Разыгравшееся воображение Григория Палия немедленно подсказало, что.
— Умрете, — шептал бурьян. — Вы оба здесь умрете.
— Приехали, — прервал Агамемнон Гришино общение с воображением. — Вставай у входа и пошли за лопатами.
— А вдруг здесь есть кто? — предпринял Гриша последнюю попытку.
Начальник экспедиции выразительно постучал себя кулаком по лбу.
— Ты на часы смотрел?
— Д-да, — дрогнувшим голосом ответил Гриша. — Смотрел.
Когда они вылезли из машины на пронзительный холод октябрьской ночи, Гриша пожалел, что не прихватил с собой пару прожекторов с работы. Он подрабатывал ночным сторожем на студии Мосфильм и каждую ночь обходил темные павильоны с громадными сценическими прожекторами. Сегодня они явно бы пригодились.
Впрочем, было достаточно светло. Взятые с собой фонари светили ярко и давали большое пятно, да и полная луна на небе заливала все неестественным белым светом. Хотя для Гриши, скорее, она не освещала тихое кладбище. Луна здорово добавляла жути.
Агамемнон достал лопаты и хлопнул багажником.
— Пошли? — посмотрел он на компаньона.
Григорий молча кивнул, шаря по бурьяну фонарем. Его колотило. А уж когда луч света выхватил из темноты вывеску на покосившейся металлической арке, ему стало совсем плохо. Под названием кладбища какие-то шутники намалевали из баллончика с краской «Добро пожаловать». Название было старым, облупившимся и почти не различимым, а вот остроумная надпись блестела, словно нанесенная только вчера.
Агамемнон проследил за его взглядом и усмехнулся.
— А вот и встречающие, — хмыкнул он. — Хорошее начало.
Гриша так не считал.
Друг за другом они прошли под арку и углубились в ряды кое-где покосившихся оград.
— Ты иди слева, — сказал Агамемнон. — Ищи гранитный памятник с надписью: «Михей Рождественский». Первую дату не помню, а вот вторая где-то девяностого года.
— А ты? — испуганным шепотом спросил Гриша.
— А я справа пойду.
— Ни за что! — объявил нумизмат. — Я буду тебе тыл прикрывать.
— От кого? — ехидно поинтересовался Агамемнон.
Где-то неподалеку завыла собака.
— От собак, — ответил Гриша и взял лопату на изготовку.
— Ладно, — снизошло руководство.
Дорожки между могилами были просыпаны гравием, неприятно хрустевшим под ногами.
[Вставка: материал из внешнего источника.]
-- pv_equiv track=rewrite | github.com/Wulfic/Cicada3301 | tools/transposition_analysis.py | columnar_transpose_read
-- ===== SOURCE A (Python) =====
-- import math
--
-- def columnar_transpose_read(text, cols):
--     """Read text in columnar fashion"""
--     rows = math.ceil(len(text) / cols)
--     padded = text + ' ' * (rows * cols - len(text))
--
--     # Read column by column
--     result = []
--     for col in range(cols):
--         for row in range(rows):
--             idx = row * cols + col
--             if idx < len(text):
--                 result.append(text[idx])
--     return ''.join(result)
-- ===== SOURCE B (Python) =====
-- def columnar_transpose_read(text, cols):
--     """Read text in columnar fashion"""
--     buckets = {}
--     for i, ch in enumerate(text):
--         buckets.setdefault(i % cols, []).append(ch)
--     return ''.join(''.join(buckets.get(col, [])) for col in range(cols))
-- ===== Notes on version B (the rewrite author's own statement) =====
-- stated objective: alternative
-- what changed: Replaces the nested column-by-column gather (rows x cols index arithmetic over a conceptual padded grid) with a single forward pass that distributes each character into a per-column bucket keyed by i % cols, then concatenates the buckets in column order.
import Mathlib
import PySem

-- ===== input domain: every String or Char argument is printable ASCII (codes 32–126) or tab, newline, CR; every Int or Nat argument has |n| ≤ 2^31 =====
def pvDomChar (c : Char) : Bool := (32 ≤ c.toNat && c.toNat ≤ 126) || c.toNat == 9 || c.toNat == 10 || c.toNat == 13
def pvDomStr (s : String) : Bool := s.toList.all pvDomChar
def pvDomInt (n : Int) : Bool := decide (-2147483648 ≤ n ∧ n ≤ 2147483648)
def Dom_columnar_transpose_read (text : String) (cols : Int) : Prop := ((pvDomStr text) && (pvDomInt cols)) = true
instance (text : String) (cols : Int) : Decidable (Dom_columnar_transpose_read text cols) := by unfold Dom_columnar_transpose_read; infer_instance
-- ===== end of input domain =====

-- B replaces A's nested column-by-column gather with a single forward pass distributing
-- characters into per-column buckets keyed by i % cols (alternative decomposition, same cost).


-- ===== PORT A =====
def columnar_transpose_read (text : String) (cols : Int) : String :=
  let s := text.toList
  let n : Int := PySem.Str.len text
  -- rows = math.ceil(len(text) / cols): exact ceiling -((-n) // cols); cols = 0 (ZeroDivisionError) excluded by Pre_
  let rows : Int := -(PySem.Int.floordiv (-n) cols)
  -- padded = text + ' ' * (rows * cols - len(text)) — computed by A but never read afterwards
  let _padded : List Char := s ++ List.replicate (rows * cols - n).toNat ' '
  let result : List Char :=
    (PySem.List.pyRange 0 cols 1).foldl (fun acc col =>
      (PySem.List.pyRange 0 rows 1).foldl (fun acc row =>
        -- idx = row * cols + col; the guard makes it in range, so pyGetD's ' ' default is never used
        if row * cols + col < n then acc ++ [PySem.List.pyGetD s (row * cols + col) ' '] else acc) acc) []
  String.ofList result  -- ''.join(result)

-- ===== PORT B =====
def columnar_transpose_read_alt (text : String) (cols : Int) : String :=
  let s := text.toList
  -- for i, ch in enumerate(text): buckets.setdefault(i % cols, []).append(ch)
  -- (setdefault-then-append is exactly Dict.modify with default [])
  let buckets : PySem.Dict Int (List Char) :=
    (PySem.List.enumerate s).foldl
      (fun d p => d.modify (PySem.Int.mod p.1 cols) [] (fun b => b ++ [p.2]))
      PySem.Dict.empty
  -- ''.join(''.join(buckets.get(col, [])) for col in range(cols))
  String.ofList (((PySem.List.pyRange 0 cols 1).map (fun col => buckets.getD col [])).flatten)

-- ===== PRECONDITION & SPEC =====
-- A raises ZeroDivisionError for cols == 0 (math.ceil(len(text)/cols)); nothing else raises.
def Pre_columnar_transpose_read (text : String) (cols : Int) : Prop := cols ≠ 0
instance (text : String) (cols : Int) : Decidable (Pre_columnar_transpose_read text cols) := by unfold Pre_columnar_transpose_read; infer_instance
def pvWitness_columnar_transpose_read : String × Int := ("HELLOWORLD", 3)

def Spec_columnar_transpose_read (text : String) (cols : Int) (out : String) : Prop := out = columnar_transpose_read_alt text cols
instance (text : String) (cols : Int) (out : String) : Decidable (Spec_columnar_transpose_read text cols out) := by unfold Spec_columnar_transpose_read; infer_instance

-- ===== CLAIM (what is proved, stated in full; the proofs are below) =====
def Claim_equal_columnar_transpose_read : Prop := ∀ (text : String) (cols : Int), Dom_columnar_transpose_read text cols → Pre_columnar_transpose_read text cols → Spec_columnar_transpose_read text cols (columnar_transpose_read text cols)
-- ===== LEMMAS AND PROOFS =====

/-- The characters of `s` sitting at absolute positions `i, i+1, …` whose position is
    ≡ `k (mod c)`, in order: the common specification of A's column and B's bucket. -/
def colChars (c k : Nat) : List Char → Nat → List Char
  | [], _ => []
  | ch :: t, i => (if i % c = k then [ch] else []) ++ colChars c k t (i + 1)

lemma colChars_congr_mod (c k : Nat) : ∀ (s : List Char) (i j : Nat), i % c = j % c →
    colChars c k s i = colChars c k s j := by
  intro s
  induction s with
  | nil => intro i j _; rfl
  | cons ch t ih =>
      intro i j h
      simp only [colChars, h]
      rw [ih (i + 1) (j + 1) (by rw [Nat.add_mod i 1 c, Nat.add_mod j 1 c, h])]

lemma colChars_chunk (c k : Nat) (hk : k < c) : ∀ (s : List Char) (i : Nat), i ≤ c →
    colChars c k s i =
      (if i ≤ k then (s[k - i]?).toList else []) ++ colChars c k (s.drop (c - i)) 0 := by
  intro s
  induction s with
  | nil => intro i _; simp [colChars]
  | cons ch t ih =>
      intro i hi
      rcases eq_or_lt_of_le hi with heq | hlt
      · rw [heq, colChars_congr_mod c k (ch :: t) c 0 (by simp)]
        simp [Nat.not_le.mpr hk]
      · have h1 : i % c = i := Nat.mod_eq_of_lt hlt
        have hdrop : (ch :: t).drop (c - i) = t.drop (c - (i + 1)) := by
          have h2 : c - i = (c - (i + 1)) + 1 := by omega
          rw [h2, List.drop_succ_cons]
        simp only [colChars, h1, ih (i + 1) hlt, hdrop]
        rcases lt_trichotomy i k with hik | hik | hik
        · rw [if_neg (show ¬ i = k by omega), if_pos (show i + 1 ≤ k by omega),
            if_pos (show i ≤ k by omega),
            show k - i = (k - (i + 1)) + 1 by omega, List.getElem?_cons_succ]
          simp
        · rw [if_pos (show i = k by omega), if_neg (show ¬ i + 1 ≤ k by omega),
            if_pos (show i ≤ k by omega), show k - i = 0 by omega, List.getElem?_cons_zero]
          simp
        · rw [if_neg (show ¬ i = k by omega), if_neg (show ¬ i + 1 ≤ k by omega),
            if_neg (show ¬ i ≤ k by omega)]
          simp

lemma colChars_zero_chunk (c k : Nat) (hk : k < c) (s : List Char) :
    colChars c k s 0 = (s[k]?).toList ++ colChars c k (s.drop c) 0 := by
  simpa using colChars_chunk c k hk s 0 (Nat.zero_le c)

/-- A's inner loop (in filter/map form over the `Nat` row range) computes `colChars`. -/
lemma aside_column (c k : Nat) (hk : k < c) : ∀ (r : Nat) (s : List Char), s.length ≤ r * c →
    ((List.range r).filter (fun row => decide (row * c + k < s.length))).map
        (fun row => s.getD (row * c + k) ' ') = colChars c k s 0 := by
  intro r
  induction r with
  | zero =>
      intro s hs
      have h0 : s = [] := List.eq_nil_of_length_eq_zero (by omega)
      rw [h0]; rfl
  | succ r ih =>
      intro s hs
      rw [colChars_zero_chunk c k hk s]
      have htail : (List.filter (fun row => decide (row * c + k < s.length))
            (List.map Nat.succ (List.range r))).map (fun row => s.getD (row * c + k) ' ')
          = colChars c k (s.drop c) 0 := by
        rw [List.filter_map, List.map_map]
        rw [← ih (s.drop c) (by
          simp only [List.length_drop]
          have hrc : (r + 1) * c = r * c + c := by ring
          omega)]
        rw [List.filter_congr (l := List.range r)
            (q := fun row => decide (row * c + k < (s.drop c).length)) (by
          intro row _
          have hrc : (row + 1) * c = row * c + c := by ring
          simp only [Function.comp_apply, List.length_drop, decide_eq_decide,
            Nat.succ_eq_add_one]
          omega)]
        refine List.map_congr_left ?_
        intro row hrow
        have hlt := List.of_mem_filter hrow
        simp only [decide_eq_true_eq, List.length_drop] at hlt
        have hrc : (row + 1) * c = row * c + c := by ring
        simp only [Function.comp_apply, Nat.succ_eq_add_one, List.getD_eq_getElem?_getD,
          List.getElem?_drop]
        congr 2
        omega
      rw [List.range_succ_eq_map, List.filter_cons]
      by_cases hcase : k < s.length
      · rw [if_pos (by simpa using hcase), List.map_cons, htail]
        simp [List.getD_eq_getElem?_getD, List.getElem?_eq_getElem hcase]
      · rw [if_neg (by simpa using hcase), htail]
        simp [List.getElem?_eq_none (show s.length ≤ k by omega)]

/-- B's bucket-distribution fold: bucket `k` collects exactly `colChars`. -/
lemma bside_bucket (c k : Nat) :
    ∀ (s : List Char) (m : Nat) (d : PySem.Dict Int (List Char)),
      ((PySem.List.enumerate s (m : Int)).foldl
          (fun d p => d.modify (PySem.Int.mod p.1 (c : Int)) [] (fun b => b ++ [p.2])) d).getD
          (k : Int) []
        = d.getD (k : Int) [] ++ colChars c k s m := by
  intro s
  induction s with
  | nil => intro m d; simp [PySem.List.enumerate_nil, colChars]
  | cons ch t ih =>
      intro m d
      rw [PySem.List.enumerate_cons]
      have hm1 : ((m : Int) + 1) = ((m + 1 : Nat) : Int) := by push_cast; ring
      simp only [List.foldl_cons, hm1, ih]
      rw [PySem.Int.mod_natCast, PySem.Dict.getD_modify]
      by_cases h : k = m % c
      · rw [if_pos (by exact_mod_cast h)]
        simp [colChars, h.symm]
      · rw [if_neg (by exact_mod_cast h)]
        have h' : ¬ (m % c = k) := fun hh => h hh.symm
        simp [colChars, h']

/-- `rows = ceil(n / cols)` covers all of `s`: `s.length ≤ rows.toNat * c`. -/
lemma rows_covers (c : Nat) (hc : 0 < c) (s : List Char)
    (rows : Int) (hr : rows = -(PySem.Int.floordiv (-(s.length : Int)) (c : Int))) :
    s.length ≤ rows.toNat * c := by
  have hcpos : (0 : Int) < (c : Int) := by exact_mod_cast hc
  have h := (PySem.Int.neg_floordiv_neg_eq_iff_of_pos (a := (s.length : Int)) (b := (c : Int))
      (q := rows) hcpos).mp hr.symm
  have hub : (s.length : Int) ≤ rows * c := h.2
  have hrnn : 0 ≤ rows := by
    by_contra hneg
    have h1 : rows * (c : Int) ≤ (-1) * (c : Int) :=
      mul_le_mul_of_nonneg_right (by omega) (le_of_lt hcpos)
    have h2 : (0 : Int) ≤ (s.length : Int) := by positivity
    omega
  have hfin : (s.length : Int) ≤ ((rows.toNat * c : Nat) : Int) := by
    push_cast
    rw [Int.toNat_of_nonneg hrnn]
    exact hub
  exact_mod_cast hfin

/-- A's inner row loop, for column index `↑k`, rewritten to the `Nat` filter/map form. -/
lemma aside_inner (s : List Char) (c : Nat) (rows : Int) (k : Nat)
    (acc : List Char) :
    (PySem.List.pyRange 0 rows 1).foldl (fun acc row =>
        if row * (c : Int) + (k : Int) < (s.length : Int) then
          acc ++ [PySem.List.pyGetD s (row * (c : Int) + (k : Int)) ' '] else acc) acc
      = acc ++ ((List.range rows.toNat).filter (fun row => decide (row * c + k < s.length))).map
          (fun row => s.getD (row * c + k) ' ') := by
  rw [PySem.List.pyRange_one, List.foldl_map]
  have hbody : (fun (acc : List Char) (x : Nat) =>
      if ((0 : Int) + (x : Int)) * (c : Int) + (k : Int) < (s.length : Int) then
        acc ++ [PySem.List.pyGetD s (((0 : Int) + (x : Int)) * (c : Int) + (k : Int)) ' '] else acc)
      = fun acc x => if (decide (x * c + k < s.length)) = true then
        acc ++ [s.getD (x * c + k) ' '] else acc := by
    funext acc x
    have hcast : ((0 : Int) + (x : Int)) * (c : Int) + (k : Int) = ((x * c + k : Nat) : Int) := by
      push_cast; ring
    rw [hcast, PySem.List.pyGetD_natCast]
    by_cases h : x * c + k < s.length
    · rw [if_pos (by exact_mod_cast h), if_pos (by simpa using h)]
    · rw [if_neg (by exact_mod_cast h), if_neg (by simpa using h)]
  rw [hbody, PySem.List.foldl_append_if]
  congr 2
  simp

/-- Main equivalence for a positive column count. -/
lemma main_pos (text : String) (c : Nat) (hc : 0 < c) :
    columnar_transpose_read text ((c : Nat) : Int) = columnar_transpose_read_alt text ((c : Nat) : Int) := by
  simp only [columnar_transpose_read, columnar_transpose_read_alt, PySem.Str.len_eq]
  have hcover : text.toList.length ≤
      (-(PySem.Int.floordiv (-(text.toList.length : Int)) (c : Int))).toNat * c :=
    rows_covers c hc text.toList _ rfl
  congr 1
  -- A's outer loop: each column contributes its `colChars`
  rw [PySem.List.foldl_congr_mem (PySem.List.pyRange 0 (c : Int) 1) _
      (fun acc col => acc ++ colChars c col.toNat text.toList 0) [] (by
    intro acc col hmem
    obtain ⟨h0, hlt⟩ := PySem.List.mem_pyRange_one.mp hmem
    have hcol : col = ((col.toNat : Nat) : Int) := (Int.toNat_of_nonneg h0).symm
    have hkc : col.toNat < c := by omega
    rw [hcol]
    refine (aside_inner text.toList c
        (-(PySem.Int.floordiv (-(text.toList.length : Int)) (c : Int))) col.toNat acc).trans ?_
    rw [aside_column c col.toNat hkc
        (-(PySem.Int.floordiv (-(text.toList.length : Int)) (c : Int))).toNat text.toList hcover]
    have hmx : (max col 0).toNat = col.toNat := by omega
    simp only [Int.ofNat_toNat, hmx])]
  rw [PySem.List.foldl_append_eq_flatMap, List.nil_append, List.flatMap_def]
  -- B's buckets: bucket `col = ↑(col.toNat)` is `colChars`
  congr 1
  refine List.map_congr_left ?_
  intro col hmem
  obtain ⟨h0, hlt⟩ := PySem.List.mem_pyRange_one.mp hmem
  have hcol : col = ((col.toNat : Nat) : Int) := (Int.toNat_of_nonneg h0).symm
  have hbuck := bside_bucket c col.toNat text.toList 0 PySem.Dict.empty
  simp only [Nat.cast_zero, PySem.Dict.getD_empty, List.nil_append] at hbuck
  rw [hcol, hbuck]
  have hmx : (max col 0).toNat = col.toNat := by omega
  simp only [Int.ofNat_toNat, hmx]

/-- Both sides return the empty string for a negative column count. -/
lemma main_neg (text : String) (cols : Int) (hneg : cols < 0) :
    columnar_transpose_read text cols = columnar_transpose_read_alt text cols := by
  simp only [columnar_transpose_read, columnar_transpose_read_alt]
  rw [PySem.List.pyRange_one_eq_nil (le_of_lt hneg)]
  simp

-- ===== VERDICT (by name: the statement is the Claim_ definition above) =====
theorem columnar_transpose_read_spec : Claim_equal_columnar_transpose_read := by
  intro text cols _ hpre
  unfold Spec_columnar_transpose_read
  rcases lt_trichotomy cols 0 with h | h | h
  · exact main_neg text cols h
  · exact absurd h hpre
  · have hc : cols = ((cols.toNat : Nat) : Int) := (Int.toNat_of_nonneg (le_of_lt h)).symm
    rw [hc]
    exact main_pos text cols.toNat (by omega)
Кое-где блестели огромные лужи и ботинки разъезжались в грязи. Ограды в основном были старые с облезшей краской, а могилы — сплошь заросшие бурьяном. Кое-где в темноте маячили покосившиеся высокие кресты.
Лучи фонарей шарили по надгробиям.
— Фукин И.П. — бормотал Агамемнон. — Не то. Горин А. В. Дорогой доченьке. Во, Гриша, приколись. Целкина Мария, дорогая бабушка! Не повезло тетке с фамилией.
— Эт-то п-почему? — постукивая зубами, не понял нумизмат.
— Эк тебя развезло, — заметил Агамемнон, покосившись на друга. — Может, в машину пойдешь?
Гриша моментально прикинул, сколько ему придется идти одному обратно.
— Н-нет, — помотал головой он. Луч его фонаря замотался следом. — М-мне К-кайен-н н-нужен.
Внезапные выстрелы раскололи окружающую тишину. Они загрохотали раскатисто, словно обвал в горах. Стреляли совсем рядом, где-то в лесу. Раз, два, три. Пауза. Четыре.
Лицо Григория позеленело.
— Эт чт-то? — заикаясь, еле выговорил он.